[PATCH] nvme-core: fix io interrupt when work with dm-multipah

Thu Aug 6 20:03:30 EDT 2020

>>> John, Wat do you think about if delete translate NVME_SC_CMD_INTERRUPTED
>>> to BLK_STS_TARGET? Thank you.
> 
> I think returning to BLK_STS_TARGET for NVME_SC_CMD_INTERRUPTED and NVME_SC_NS_NOT_READY
> was a potentially non-backwards compatible change that Keith made in response to a problem that
> I reported in patch 35038bffa87da.
> 
> https://git.kernel.org/pub/scm/linux/kernel/git/stable/linux.git/commit/?id=35038bffa87da
> 
> I don’t think it would be a mistake to back out this change.  We've had a number of problems
> in the distributions with dm-mp and other legacy code getting confused by this change.

 From what I see the point of this change was to have these status codes
to do exactly what they need to do, use the local retry flow.

>>> BLK_STS_TARGET means target has critical error. NVME_SC_CMD_INTERRUPTED
>>> just means target need retry io. It is not suitable to translate
>>> NVME_SC_CMD_INTERRUPTED to BLK_STS_TARGET. Maybe translate to
>>> BLK_STS_IOERR is also not suitable, we should translate
>>> NVME_SC_CMD_INTERRUPTED to BLK_STS_AGAIN.
>>> We can do like this:
>>
>> BLK_STS_AGAIN is a bad choice as we use it for calls that block when
>> the callers asked for non-blocking submission.  I'm really not sure
>> we want to change anything here - the error definition clearly states
>> it is not a failure but a request to retry later.
> 
> Agreed. The historical behavior in nvme-core has been to return BLK_STS_IOERR status for all new
> or unknown NVMe errors.

Which is the correct thing to do.

> .   On 8/6/20, 10:26 AM, "Keith Busch" <kbusch at kernel.org> wrote:
> 
>      > On Thu, Aug 06, 2020 at 01:52:42PM +0800, Chao Leng wrote:
>      > NVME_SC_LBA_RANGE should failfast, because retry can not success.
> 
>      The DNR bit is how NVMe conveys such things.
> 
> I think that NVME_SC_LBA_RANGE has historically returned BLK_STS_TARGET so that
> shouldn't be changed.  I agree that DNR - and now the new ACRE mechanism - is what
> should control the command retry behavior in NVMe.

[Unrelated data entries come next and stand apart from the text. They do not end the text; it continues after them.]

-- ===== CLAIM (what is proved, stated in full; the proofs are below) =====
def Claim_unchanged_minimumMoves2 : Prop := ∀ (arr : List Int), Dom_minimumMoves2 arr → Spec_minimumMoves2 arr (minimumMoves2 arr)
def Claim_changed_minimumMoves2 : Prop := Dom_minimumMoves2 (pvDiffWitness_minimumMoves2) ∧ D_minimumMoves2 (pvDiffWitness_minimumMoves2) ∧ minimumMoves2 (pvDiffWitness_minimumMoves2) = pvDiffWitnessOut_minimumMoves2.1 ∧ minimumMoves2_alt (pvDiffWitness_minimumMoves2) = pvDiffWitnessOut_minimumMoves2.2 ∧ pvDiffWitnessOut_minimumMoves2.1 ≠ pvDiffWitnessOut_minimumMoves2.2
def Claim_exact_minimumMoves2 : Prop := ∀ (arr : List Int), Dom_minimumMoves2 arr → D_minimumMoves2 arr → minimumMoves2 arr ≠ minimumMoves2_alt arr

-- ===== LEMMAS AND PROOFS =====

-- ---------- pure (memo-free) companions of the two searches ----------
def pvFA : Nat → List Char → Int
  | 0, _ => 0
  | fuel + 1, s =>
    if s = ['_'] then 0 else
    (List.range s.length).foldl (fun a (i : Nat) =>
      if s[i]? ≠ some '_' then a else
      (List.range' (i + 2) (s.length - (i + 2))).foldl (fun a (j : Nat) =>
        if s[j]? ≠ some '_' then a else
        if pvIsPalinA (PySem.List.slice s (some (i : Int)) (some ((j : Int) + 1))) then
          min (pvFA fuel (PySem.List.slice s none (some (i : Int)) ++ PySem.List.slice s (some (j : Int)) none) + 1) a
        else a) a) (PySem.List.len s)

def pvFB : Nat → List Int → Int
  | 0, _ => 0
  | fuel + 1, t =>
    if t = [] then 0 else
    (List.range t.length).foldl (fun a (i : Nat) =>
      (List.range' i (t.length - i)).foldl (fun a (j : Nat) =>
        let seg := PySem.List.slice t (some (i : Int)) (some ((j : Int) + 1))
        if seg = seg.reverse then
          min a (1 + pvFB fuel (PySem.List.slice t none (some (i : Int)) ++ PySem.List.slice t (some ((j : Int) + 1)) none))
        else a) a) (PySem.List.len t)

def pvCanonA (s : List Char) : Int := pvFA (s.length + 1) s
def pvCanonB (t : List Int) : Int := pvFB (t.length + 1) t

def pvValidA (m : PySem.Dict (List Char) Int) : Prop :=
  m.get? ['_'] = some 0 ∧ ∀ k v, m.get? k = some v → v = pvCanonA k

-- token-level encoding used by A
def pvTok (t : List Char) : List Char := t ++ ['_']
def pvE (ts : List (List Char)) : List Char := '_' :: ts.flatMap pvTok
def pvPos (ts : List (List Char)) (g : Nat) : Nat := g + ((ts.take g).map List.length).sum


-- ---------- generic fold lemmas ----------
theorem pvFoldState {σ M : Type} (P : M → Prop) (f : Int × M → σ → Int × M) (g : Int → σ → Int) :
    ∀ (l : List σ), (∀ a m x, x ∈ l → P m → (f (a, m) x).1 = g a x ∧ P (f (a, m) x).2) →
    ∀ a m, P m → (l.foldl f (a, m)).1 = l.foldl g a ∧ P (l.foldl f (a, m)).2 := by
  intro l
  induction l with
  | nil => intro _ a m hm; exact ⟨rfl, hm⟩
  | cons x l ih =>
    intro H a m hm
    have hx := H a m x (by simp) hm
    have hfx : f (a, m) x = (g a x, (f (a, m) x).2) := by rw [← hx.1]
    simp only [List.foldl_cons]
    rw [hfx]
    exact ih (fun a m y hy hm => H a m y (by simp [hy]) hm) (g a x) _ hx.2

theorem pvFoldLe {σ : Type} (F : Int → σ → Int) (H1 : ∀ a x, F a x ≤ a) :
    ∀ (l : List σ) (a : Int), l.foldl F a ≤ a := by
  intro l
  induction l with
  | nil => intro a; exact le_refl a
  | cons x l ih => intro a; exact le_trans (ih (F a x)) (H1 a x)

theorem pvFoldMin {σ : Type} (F : Int → σ → Int) (H2 : ∀ x y p, F (min x y) p = min x (F y p)) :
    ∀ (l : List σ) (x y : Int), l.foldl F (min x y) = min x (l.foldl F y) := by
  intro l
  induction l with
  | nil => intro x y; rfl
  | cons p l ih => intro x y; simp only [List.foldl_cons]; rw [H2, ih]

theorem pvFoldThrough {σ : Type} (F : Int → σ → Int) (H1 : ∀ a x, F a x ≤ a)
    (p : σ) (K : Int) (hK : ∀ a, F a p ≤ K) :
    ∀ (l : List σ) (a : Int), p ∈ l → l.foldl F a ≤ K := by
  intro l
  induction l with
  | nil => intro a h; cases h
  | cons q l ih =>
    intro a hmem
    rcases List.mem_cons.mp hmem with h | h
    · subst h
      simp only [List.foldl_cons]
      exact le_trans (pvFoldLe F H1 l (F a p)) (hK a)
    · exact ih (F a q) h

theorem pvFoldLB {σ : Type} (F : Int → σ → Int) (w : Int) :
    ∀ (l : List σ), (∀ a x, x ∈ l → w ≤ a → w ≤ F a x) →
    ∀ a, w ≤ a → w ≤ l.foldl F a := by
  intro l
  induction l with
  | nil => intro _ a ha; exact ha
  | cons x l ih =>
    intro H a ha
    exact ih (fun a y hy h => H a y (by simp [hy]) h) (F a x) (H a x (by simp) ha)

theorem pvFoldlFoldl {α β γ : Type} (f : β → α → β) (g : γ → List α) :
    ∀ (l : List γ) (a : β), l.foldl (fun acc t => (g t).foldl f acc) a = (l.flatMap g).foldl f a := by
  intro l
  induction l with
  | nil => intro a; rfl
  | cons x l ih =>
    intro a
    simp only [List.foldl_cons, List.flatMap_cons, List.foldl_append]
    exact ih _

Completely agree here too.

>      > NVME_SC_NS_NOT_READY may retry success, but the probality is very low.
>      > NVME_SC_CMD_INTERRUPTED need retry, according to protocol define, retry will success.
> 
>      If the upper layers set a request such that "noretry" is true, that's
>      the behavior you're going to get. Sprinkling special exceptions around
>      is not a good idea.
> 
> I agree.

I also 100% agree here.

> I think the problem here is that the current BLK_STS and FAST_FAIL mechanisms
> were designed support legacy protocols like SCSI.  They assume that all retry behavior is
> controlled by other components in the stack.  NVMe is presenting new protocol features
> and semantics which probably can't be effectively supported by those legacy BLK_STS
> and FAST_FAIL mechanisms without passing more information up the stack.

Not sure how generic this new blk status would be.. It would probably
make a lot more sense of there are other consumers for such a status
code.

Maybe we could set it to BLK_STS_TIMEOUT with a big fat comment for why
we are doing this...